Rung 06-Optimizers: SGD, Adam, AdamW¶
- What: Adam adapts per-parameter learning rates. AdamW decouples weight decay.
- Why it earns its place: AdamW is the optimizer for nearly all LLMs. Wrong optimizer = wrong loss curve.
- Resource: Adam (arxiv.org/abs/1412.6980), AdamW (arxiv.org/abs/1711.05101).
- Done when: You can explain the difference between Adam's L2 regularization and AdamW's weight decay.
Rung 07-Learning rate schedules¶
- What: Constant, warmup, cosine decay, linear decay. Modern LLM training uses warmup + cosine.
- Why it earns its place: Wrong schedule = unstable training or undertrained model.
- Resource: Hugging Face
get_schedulersource. Plus the Training Compute-Optimal LLMs paper (Chinchilla, arxiv.org/abs/2203.15556) for context. - Done when: You can plot a warmup-then-cosine schedule and explain its parts.
Rung 08-Regularization in DL: dropout, weight decay, label smoothing¶
- What: Dropout randomly zeros activations. Weight decay shrinks weights. Label smoothing softens hard targets.
- Why it earns its place: Each shows up in training scripts. Knowing which one to reach for is judgment.
- Resource: Goodfellow chapter 7. Plus the original dropout paper.
- Done when: You can explain what dropout does at train time vs eval time.
Rung 09-Convolutions and CNNs (light touch for breadth)¶
- What: Local connectivity, weight sharing, pooling. ImageNet-era architecture.
- Why it earns its place: You'll encounter ConvNeXt, ViT comparisons, and multimodal architectures (CLIP, etc.) where conv intuition helps.
- Resource: fast.ai or Stanford CS231n (free lectures online).
- Done when: You can explain why a CNN has many fewer parameters than an MLP for images.

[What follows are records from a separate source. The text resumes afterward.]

-- pv_equiv track=rewrite | github.com/pypi-data/pypi-mirror-392 | packages/chunkhound/chunkhound-4.1.0b1-py3-none-any.whl/chunkhound/utils/tree_formatter.py | build_file_hierarchy_tree
-- ===== SOURCE A (Python) =====
-- def build_file_hierarchy_tree(file_paths: list[str]) -> list[tuple[str, int, bool]]:
--     """Build hierarchical tree structure from flat file paths.
--
--     Groups files by directory and determines depth/is_last status for each entry.
--
--     Args:
--         file_paths: List of file paths (e.g., ['src/a.py', 'src/b.py', 'tests/c.py'])
--
--     Returns:
--         List of tuples: (display_name, depth, is_last)
--             - display_name: Directory or file name to display
--             - depth: Tree depth level
--             - is_last: Whether this is the last item at its level
--
--     Examples:
--         >>> build_file_hierarchy_tree(['src/services/a.py', 'src/api/b.py'])
--         [
--             ('src/', 0, False),
--             ('├── services/', 1, False),
--             ('│   └── a.py', 2, True),
--             ('└── api/', 1, True),
--             ('    └── b.py', 2, True),
--         ]
--     """
--     if not file_paths:
--         return []
--
--     # Build directory tree structure
--     tree: dict[str, dict] = {}
--     for path in sorted(file_paths):
--         parts = path.split("/")
--         current = tree
--         for i, part in enumerate(parts):
--             if part not in current:
--                 current[part] = {}
--             current = current[part]
--
--     # Flatten tree to list with depth and is_last markers
--     result: list[tuple[str, int, bool]] = []
--
--     def traverse(node: dict, depth: int, name: str = "", is_last_child: bool = False) -> None:
--         """Recursively traverse tree and build flat list with depth markers."""
--         if not node:
--             # Leaf node (file)
--             return
--
--         items = list(node.items())
--         for idx, (key, children) in enumerate(items):
--             is_last = idx == len(items) - 1
--             is_directory = bool(children)
--
--             # Format display name
--             if is_directory:
--                 display_name = f"{key}/"
--             else:
--                 display_name = key
--
--             # Add to result
--             result.append((display_name, depth, is_last))
--
--             # Recurse for children
--             if children:
--                 traverse(children, depth + 1, key, is_last)
--
--     # Start traversal from root
--     traverse(tree, 0)
--
--     return result
-- ===== SOURCE B (Python) =====
-- def build_file_hierarchy_tree(file_paths: list[str]) -> list[tuple[str, int, bool]]:
--     """Build hierarchical tree structure from flat file paths.
--
--     Same nested-dict tree as the recursive version, but flattened by an
--     explicit-stack iterative pre-order DFS instead of recursion.
--     """
--     if not file_paths:
--         return []
--
--     tree: dict[str, dict] = {}
--     for path in sorted(file_paths):
--         current = tree
--         for part in path.split("/"):
--             if part not in current:
--                 current[part] = {}
--             current = current[part]
--
--     result: list[tuple[str, int, bool]] = []
--     items = list(tree.items())
--     stack = [
--         (key, children, 0, i == len(items) - 1)
--         for i, (key, children) in enumerate(items)
--     ]
--     stack.reverse()
--     while stack:
--         key, children, depth, is_last = stack.pop()
--         is_directory = bool(children)
--         result.append((key + "/" if is_directory else key, depth, is_last))
--         if children:
--             kids = list(children.items())
--             for i in range(len(kids) - 1, -1, -1):
--                 k, c = kids[i]
--                 stack.append((k, c, depth + 1, i == len(kids) - 1))
--     return result
-- ===== Notes on version B (the rewrite author's own statement) =====
-- stated objective: alternative
-- what changed: The recursive tree traversal (nested closure mutating a result list) is replaced by an explicit-stack iterative pre-order DFS: sibling groups are pushed as (key, children, depth, is_last) entries and popped in order, so the flattening uses no recursion.
import Mathlib
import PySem

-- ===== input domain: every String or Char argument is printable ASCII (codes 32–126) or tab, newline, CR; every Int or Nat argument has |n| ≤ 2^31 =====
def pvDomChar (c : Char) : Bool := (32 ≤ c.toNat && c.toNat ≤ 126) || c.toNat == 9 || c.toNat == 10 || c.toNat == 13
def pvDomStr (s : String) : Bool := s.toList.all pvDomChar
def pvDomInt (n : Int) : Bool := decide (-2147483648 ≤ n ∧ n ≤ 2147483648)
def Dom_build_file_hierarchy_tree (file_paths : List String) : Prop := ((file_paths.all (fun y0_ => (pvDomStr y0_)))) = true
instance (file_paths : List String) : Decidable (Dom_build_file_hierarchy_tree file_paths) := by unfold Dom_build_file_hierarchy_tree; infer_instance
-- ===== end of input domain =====

-- B replaces A's recursive tree traversal by an explicit-stack iterative pre-order DFS
-- (same nested-dict tree, no recursion in the flattening); objective: alternative, not faster.

-- ===== PORT A =====
-- The nested dict[str, dict] tree: an insertion-ordered association list of
-- (key, child-subtree), encoded first-child/next-sibling (no nested inductive).
inductive Trie where
  | nil : Trie
  | node : String → Trie → Trie → Trie   -- key, children, remaining siblings
deriving DecidableEq

-- inner loop "for part in parts: if part not in current: current[part] = {}; current = current[part]"
-- as a functional update along the path (new keys are appended at the end, as dict insertion does)
def trieInsert (t : Trie) (parts : List String) : Trie :=
  match parts, t with
  | [], t => t
  | p :: ps, .nil => .node p (trieInsert .nil ps) .nil
  | p :: ps, .node k c s =>
      if k = p then .node k (trieInsert c ps) s
      else .node k c (trieInsert s (p :: ps))
termination_by (parts.length, sizeOf t)

-- path.split("/"): sep "/" is nonempty, so PySem.Str.split? is always `some`
def pySplit (s : String) : List String := (PySem.Str.split? s "/").getD []

-- "tree = {}; for path in sorted(file_paths): …"  (identical in A and in B)
def buildTree (paths : List String) : Trie :=
  paths.foldl (fun t p => trieInsert t (pySplit p)) .nil

-- A's recursive traverse: per sibling, is_last = (no further siblings), recurse on children
def traverseA : Trie → Int → List (String × Int × Bool)
  | .nil, _ => []
  | .node k c s, depth =>
      let is_last : Bool := decide (s = Trie.nil)
      let is_directory : Bool := decide (c ≠ Trie.nil)
      let display := if is_directory then k ++ "/" else k
      (display, depth, is_last) ::
        ((if c ≠ Trie.nil then traverseA c (depth + 1) else []) ++ traverseA s depth)

def build_file_hierarchy_tree (file_paths : List String) : List (String × Int × Bool) :=
  if file_paths = [] then []
  else traverseA (buildTree (PySem.List.sorted file_paths (fun x => x) false)) 0

-- ===== PORT B =====
-- node weight, only used for the termination of the stack loop below
def trieWeight : Trie → Nat
  | .nil => 0
  | .node _ c s => 1 + trieWeight c + trieWeight s

def stackWeight (st : List (String × Trie × Int × Bool)) : Nat :=
  (st.map (fun e => 1 + trieWeight e.2.1)).sum

-- the sibling group of a node as stack entries "(key, children, depth, i == len-1)".
-- Python keeps its stack top at the END of a list; we keep the top at the HEAD, so
-- Python's "build then reverse()" (and its reversed-index child pushes) is exactly
-- this forward-order list prepended to the stack.
def toEntries : Trie → Int → List (String × Trie × Int × Bool)
  | .nil, _ => []
  | .node k c s, d => (k, c, d, decide (s = Trie.nil)) :: toEntries s d

theorem stackWeight_toEntries (t : Trie) (d : Int) :
    stackWeight (toEntries t d) = trieWeight t := by
  induction t generalizing d with
  | nil => simp [toEntries, stackWeight, trieWeight]
  | node k c s ihc ihs =>
      have h := ihs d
      rw [toEntries, trieWeight, ← h]
      simp only [stackWeight, List.map_cons, List.sum_cons]

theorem stackWeight_append (a b : List (String × Trie × Int × Bool)) :
    stackWeight (a ++ b) = stackWeight a + stackWeight b := by
  simp [stackWeight]

-- B's while-loop: pop, emit, push children
def stackRun (st : List (String × Trie × Int × Bool)) (acc : List (String × Int × Bool)) :
    List (String × Int × Bool) :=
  match st with
  | [] => acc
  | (k, c, d, il) :: rest =>
      let is_directory : Bool := decide (c ≠ Trie.nil)
      let acc' := acc ++ [((if is_directory then k ++ "/" else k), d, il)]
      if c ≠ Trie.nil then stackRun (toEntries c (d + 1) ++ rest) acc'
      else stackRun rest acc'
termination_by stackWeight st
decreasing_by
  · rw [stackWeight_append, stackWeight_toEntries]
    simp only [stackWeight, List.map_cons, List.sum_cons]
    omega
  · simp only [stackWeight, List.map_cons, List.sum_cons]
    omega

def build_file_hierarchy_tree_alt (file_paths : List String) : List (String × Int × Bool) :=
  if file_paths = [] then []
  else stackRun (toEntries (buildTree (PySem.List.sorted file_paths (fun x => x) false)) 0) []

-- ===== PRECONDITION & SPEC =====
def Spec_build_file_hierarchy_tree (file_paths : List String) (out : List (String × Int × Bool)) : Prop := out = build_file_hierarchy_tree_alt file_paths
instance (file_paths : List String) (out : List (String × Int × Bool)) : Decidable (Spec_build_file_hierarchy_tree file_paths out) := by unfold Spec_build_file_hierarchy_tree; infer_instance

-- ===== CLAIM (what is proved, stated in full; the proofs are below) =====
def Claim_equal_build_file_hierarchy_tree : Prop := ∀ (file_paths : List String), Dom_build_file_hierarchy_tree file_paths → Spec_build_file_hierarchy_tree file_paths (build_file_hierarchy_tree file_paths)

-- ===== LEMMAS AND PROOFS =====
theorem stackRun_cons (k : String) (c : Trie) (d : Int) (il : Bool)
    (rest : List (String × Trie × Int × Bool)) (acc : List (String × Int × Bool)) :
    stackRun ((k, c, d, il) :: rest) acc =
      if c = Trie.nil then stackRun rest (acc ++ [(k, d, il)])
      else stackRun (toEntries c (d + 1) ++ rest) (acc ++ [(k ++ "/", d, il)]) := by
  rw [stackRun]
  by_cases h : c = Trie.nil <;> simp [h]

-- the explicit stack replays the recursion: running the stack on a sibling group,
-- then the remainder, appends exactly that group's recursive pre-order output
theorem stackRun_toEntries (t : Trie) (d : Int)
    (rest : List (String × Trie × Int × Bool)) (acc : List (String × Int × Bool)) :
    stackRun (toEntries t d ++ rest) acc = stackRun rest (acc ++ traverseA t d) := by
  induction t generalizing d rest acc with
  | nil => simp [toEntries, traverseA]
  | node k c s ihc ihs =>
      rw [toEntries, List.cons_append, stackRun_cons]
      by_cases hc : c = Trie.nil
      · subst hc
        rw [if_pos rfl, ihs]
        simp [traverseA]
      · rw [if_neg hc, ihc, ihs]
        simp [traverseA, hc]

-- ===== VERDICT (by name: the statement is the Claim_ definition above) =====
theorem build_file_hierarchy_tree_spec : Claim_equal_build_file_hierarchy_tree := by
  intro file_paths _
  unfold Spec_build_file_hierarchy_tree build_file_hierarchy_tree build_file_hierarchy_tree_alt
  by_cases h : file_paths = []
  · simp [h]
  · rw [if_neg h, if_neg h]
    have := stackRun_toEntries (buildTree (PySem.List.sorted file_paths (fun x => x) false)) 0 [] []
    simpa [stackRun] using this.symm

Rung 10-Failure modes and how to diagnose them¶
- What: Vanishing/exploding gradients, dead ReLUs, loss NaNs, mode collapse.
- Why it earns its place: Every long training run hits one of these. Diagnosis is half of training.
- Resource: Andrej Karpathy's "A Recipe for Training Neural Networks" blog post (search "karpathy training recipe").
- Done when: You can list 5 things to check when loss goes to NaN.
Minimum required to leave this sequence¶
- Implement an MLP on a real dataset and tune it to a target accuracy.
- Explain ReLU vs GELU vs SiLU.
- Implement LayerNorm from scratch.
- Build a model with residual connections and explain why.
- Configure AdamW with a warmup-cosine schedule.
- Diagnose at least one training failure (e.g., NaN loss) and fix it.
Going further¶
- Deep Learning (Goodfellow, Bengio, Courville; free online)-chapters 6–8.
- Stanford CS231n-free lectures, classic.
- Karpathy "Recipe for Training Neural Networks"-must-read.
How this sequence connects to the year¶
- Months 2–3: This is the bulk of what month 2 covers and what makes month 3 (transformers) feasible.
- Month 8: Fine-tuning a model is just deep learning with smaller learning rates and fewer steps. Same diagnostics apply.